Crosses between closely related species give two contrasting results. One result is that species hybrids may be inferior to their parents, for example, being less fertile [1]. The other is that F1 hybrids may display superior performance (heterosis), for example with increased vigour [2]. Although various hypotheses have been proposed to account for these two aspects of hybridisation, their biological basis is still poorly understood [3]. To gain further insights into this issue, we analysed the role that variation in gene expression may play. We took a conserved trait, flower asymmetry in Antirrhinum, and determined the extent to which the underlying regulatory genes varied in expression among closely related species. We show that expression of both genes analysed, CYC and RAD, varies significantly between species because of cis-acting differences. By making a quantitative genotype-phenotype map, using a range of mutant alleles, we demonstrate that the species lie on a plateau in gene expression-morphology space, so that the variation has no detectable phenotypic effect. However, phenotypic differences can be revealed by shifting genotypes off the plateau through genetic crosses. Our results can be readily explained if genomes are free to evolve within an effectively neutral zone in gene expression space.

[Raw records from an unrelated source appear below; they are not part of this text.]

-- pv_equiv track=rewrite | github.com/MrBrantCode/unitest_baseline | mut_generate/mist_train_taco/taco_4803/solution.py | partition_triples
-- ===== SOURCE A (Python) =====
-- def partition_triples(N, K):
--     if 2 * K - 1 > N:
--         return -1
--
--     a = [i for i in range(K, K + N)]
--     A = []
--     for i in range(len(a)):
--         if i % 2 == 0:
--             A.append(a[i])
--     for i in range(len(a)):
--         if i % 2 == 1:
--             A.append(a[i])
--
--     b1 = [i for i in range(K + N, K + N + (N + 1) // 2)]
--     b2 = [i for i in range(K + N + (N + 1) // 2, K + 2 * N)]
--     b1.reverse()
--     b2.reverse()
--     B = b1 + b2
--
--     C = [i for i in range(K + 2 * N, K + 3 * N)]
--
--     result = [(A[i], B[i], C[i]) for i in range(N)]
--     return result
-- ===== SOURCE B (Python) =====
-- def partition_triples(N, K):
--     if 2 * K - 1 > N:
--         return -1
--     h = (N + 1) // 2
--     return [((K + 2 * i) if i < h else (K + 2 * (i - h) + 1),
--              (K + N + h - 1 - i) if i < h else (K + 2 * N - 1 - (i - h)),
--              K + 2 * N + i)
--             for i in range(N)]
-- ===== Notes on version B (the rewrite author's own statement) =====
-- stated objective: simpler
-- what changed: A builds four intermediate lists, interleaves one in two passes, reverses two halves and zips by index; B computes each triple directly from its index with closed-form arithmetic in a single comprehension.
-- outside the precondition, e.g. on partition_triples(2, 2): A returns -1, B returns -1
import Mathlib
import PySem

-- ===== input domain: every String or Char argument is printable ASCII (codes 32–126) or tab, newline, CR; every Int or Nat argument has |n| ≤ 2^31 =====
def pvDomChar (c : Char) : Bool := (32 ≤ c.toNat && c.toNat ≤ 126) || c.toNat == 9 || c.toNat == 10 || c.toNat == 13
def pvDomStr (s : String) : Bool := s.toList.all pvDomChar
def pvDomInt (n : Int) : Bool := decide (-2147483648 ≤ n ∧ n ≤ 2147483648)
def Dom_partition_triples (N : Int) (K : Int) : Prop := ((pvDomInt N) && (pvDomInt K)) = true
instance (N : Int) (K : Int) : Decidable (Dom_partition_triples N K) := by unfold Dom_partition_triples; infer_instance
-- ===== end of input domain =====

-- B replaces A's four intermediate lists, two reversals and final index-zip by one comprehension
-- computing each triple from its index in closed form (objective: simpler).
-- Python's `-1` sentinel return (not a list) is modelled as `none`.

-- ===== PORT A =====
-- literal transliteration of A; list indexing a[i]/A[i]/B[i]/C[i] is pyGetD with default 0:
-- every index is generated by range over the list's own length, so it is always in range
-- and the default is never produced.
def partition_triples (N : Int) (K : Int) : Option (List (Int × Int × Int)) :=
  if 2 * K - 1 > N then none
  else
    let a := PySem.List.pyRange K (K + N) 1
    let A1 := (PySem.List.pyRange 0 (a.length : Int) 1).foldl
      (fun acc i => if i % 2 == 0 then acc ++ [PySem.List.pyGetD a i 0] else acc) []
    let A2 := (PySem.List.pyRange 0 (a.length : Int) 1).foldl
      (fun acc i => if i % 2 == 1 then acc ++ [PySem.List.pyGetD a i 0] else acc) A1
    let b1 := PySem.List.pyRange (K + N) (K + N + PySem.Int.floordiv (N + 1) 2) 1
    let b2 := PySem.List.pyRange (K + N + PySem.Int.floordiv (N + 1) 2) (K + 2 * N) 1
    let B := b1.reverse ++ b2.reverse
    let C := PySem.List.pyRange (K + 2 * N) (K + 3 * N) 1
    some ((PySem.List.pyRange 0 N 1).map (fun i =>
      (PySem.List.pyGetD A2 i 0, PySem.List.pyGetD B i 0, PySem.List.pyGetD C i 0)))

-- ===== PORT B =====
def partition_triples_alt (N : Int) (K : Int) : Option (List (Int × Int × Int)) :=
  if 2 * K - 1 > N then none
  else
    let h := PySem.Int.floordiv (N + 1) 2
    some ((PySem.List.pyRange 0 N 1).map (fun i =>
      (if i < h then K + 2 * i else K + 2 * (i - h) + 1,
       if i < h then K + N + h - 1 - i else K + 2 * N - 1 - (i - h),
       K + 2 * N + i)))

-- ===== PRECONDITION & SPEC =====
-- Pre_ excludes exactly the inputs with 2*K-1 > N, on which A returns the integer sentinel -1,
-- which is not a value of the declared return type (a list of triples).
def Pre_partition_triples (N : Int) (K : Int) : Prop := 2 * K - 1 ≤ N
instance (N : Int) (K : Int) : Decidable (Pre_partition_triples N K) := by unfold Pre_partition_triples; infer_instance
def pvWitness_partition_triples : Int × Int := (3, 1)

def Spec_partition_triples (N : Int) (K : Int) (out : Option (List (Int × Int × Int))) : Prop := out = partition_triples_alt N K
instance (N : Int) (K : Int) (out : Option (List (Int × Int × Int))) : Decidable (Spec_partition_triples N K out) := by unfold Spec_partition_triples; infer_instance

-- ===== CLAIM (what is proved, stated in full; the proofs are below) =====
def Claim_equal_partition_triples : Prop := ∀ (N : Int) (K : Int), Dom_partition_triples N K → Pre_partition_triples N K → Spec_partition_triples N K (partition_triples N K)

-- ===== LEMMAS AND PROOFS =====

-- the even-index positions of range(n) are 2*0..2*(⌈n/2⌉-1)
lemma pv_filter_even (n : Nat) :
    List.filter (fun i => i % 2 == 0) (PySem.List.pyRange 0 (n : Int) 1)
      = List.map (fun k : Nat => ((2 * k : Nat) : Int)) (List.range ((n + 1) / 2)) := by
  induction n with
  | zero => simp
  | succ n ih =>
    have hc : ((n : Int) + 1) = ((n + 1 : Nat) : Int) := by push_cast; ring
    rw [show ((n + 1 : Nat) : Int) = (n : Int) + 1 from by push_cast; ring,
        PySem.List.pyRange_one_succ_right (by positivity), List.filter_append, ih]
    by_cases hp : n % 2 = 0
    · have h1 : ((n : Int)) % 2 == 0 := by
        have : (n : Int) % 2 = 0 := by omega
        simp [this]
      have h2 : (n + 1 + 1) / 2 = (n + 1) / 2 + 1 := by omega
      rw [h2, List.range_succ, List.map_append]
      simp only [List.filter_cons, List.filter_nil, h1, if_pos]
      simp
      omega
    · have h1 : ¬ (((n : Int)) % 2 == 0) := by
        have : (n : Int) % 2 = 1 := by omega
        simp [this]
      have h2 : (n + 1 + 1) / 2 = (n + 1) / 2 := by omega
      rw [h2]
      simp [h1]

lemma pv_filter_odd (n : Nat) :
    List.filter (fun i => i % 2 == 1) (PySem.List.pyRange 0 (n : Int) 1)
      = List.map (fun k : Nat => ((2 * k + 1 : Nat) : Int)) (List.range (n / 2)) := by
  induction n with
  | zero => simp
  | succ n ih =>
    rw [show ((n + 1 : Nat) : Int) = (n : Int) + 1 from by push_cast; ring,
        PySem.List.pyRange_one_succ_right (by positivity), List.filter_append, ih]
    by_cases hp : n % 2 = 1
    · have h1 : ((n : Int)) % 2 == 1 := by
        have : (n : Int) % 2 = 1 := by omega
        simp [this]
      have h2 : (n + 1) / 2 = n / 2 + 1 := by omega
      rw [h2, List.range_succ, List.map_append]
      simp only [List.filter_cons, List.filter_nil, h1, if_pos]
      simp
      omega
    · have h1 : ¬ (((n : Int)) % 2 == 1) := by
        have : (n : Int) % 2 = 0 := by omega
        simp [this]
      have h2 : (n + 1) / 2 = n / 2 := by omega
      rw [h2]
      simp [h1]

-- ===== VERDICT (by name: the statement is the Claim_ definition above) =====
theorem partition_triples_spec : Claim_equal_partition_triples := by
  intro N K _ hpre
  unfold Pre_partition_triples at hpre
  unfold Spec_partition_triples partition_triples partition_triples_alt
  have hg : ¬ (2 * K - 1 > N) := not_lt.mpr hpre
  simp only [if_neg hg]
  congr 1
  apply List.map_congr_left
  intro i hi
  rw [PySem.List.mem_pyRange_one] at hi
  obtain ⟨h0, hiN⟩ := hi
  have hfd : PySem.Int.floordiv (N + 1) 2 = (N + 1) / 2 := by
    simp [PySem.Int.floordiv, Int.fdiv_eq_ediv]
  rw [hfd, PySem.List.foldl_append_if, PySem.List.foldl_append_if, List.nil_append,
      PySem.List.length_pyRange_one]
  have hKN : K + N - K = N := by ring
  rw [hKN]
  rw [pv_filter_even N.toNat, pv_filter_odd N.toNat, List.map_map, List.map_map]
  simp only [Prod.mk.injEq]
  refine ⟨?_, ?_, ?_⟩
  · -- component A
    rw [PySem.List.pyGetD_eq_getElem _ _ h0
      (by simp [PySem.List.length_pyRange_one]; omega)]
    by_cases hc : i < (N + 1) / 2
    · rw [List.getElem_append_left (by simp; omega)]
      simp only [List.getElem_map, List.getElem_range, Function.comp_apply]
      rw [PySem.List.pyGetD_eq_getElem _ _ (by positivity)
        (by rw [PySem.List.length_pyRange_one, hKN]; omega),
        PySem.List.getElem_pyRange_one, if_pos hc]
      omega
    · rw [List.getElem_append_right (by simp; omega)]
      simp only [List.getElem_map, List.getElem_range, Function.comp_apply, List.length_map,
        List.length_range]
      rw [PySem.List.pyGetD_eq_getElem _ _ (by positivity)
        (by rw [PySem.List.length_pyRange_one, hKN]; omega),
        PySem.List.getElem_pyRange_one, if_neg hc]
      omega
  · -- component B
    rw [PySem.List.pyGetD_eq_getElem _ _ h0
      (by simp [PySem.List.length_pyRange_one]; omega)]
    by_cases hc : i < (N + 1) / 2
    · rw [List.getElem_append_left (by simp [PySem.List.length_pyRange_one]; omega)]
      rw [List.getElem_reverse, PySem.List.getElem_pyRange_one, if_pos hc]
      simp only [List.length_reverse, PySem.List.length_pyRange_one]
      omega
    · rw [List.getElem_append_right (by simp; omega)]
      rw [List.getElem_reverse, PySem.List.getElem_pyRange_one, if_neg hc]
      simp only [List.length_reverse, PySem.List.length_pyRange_one]
      omega
  · -- component C
    rw [PySem.List.pyGetD_eq_getElem _ _ h0
      (by rw [PySem.List.length_pyRange_one]; omega),
      PySem.List.getElem_pyRange_one]
    omega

The consequences of this drift will be negligible for individual loci, but when multiple loci across the genome are considered, we show that the variation may have significant effects on phenotype and fitness, causing a significant drift load. By considering these consequences for various gene-expression-fitness landscapes, we conclude that F1 hybrids might be expected to show increased performance with regard to conserved traits, such as basic physiology, but reduced performance with regard to others. Thus, our study provides a new way of explaining how various aspects of hybrid performance may arise through natural variation in gene activity.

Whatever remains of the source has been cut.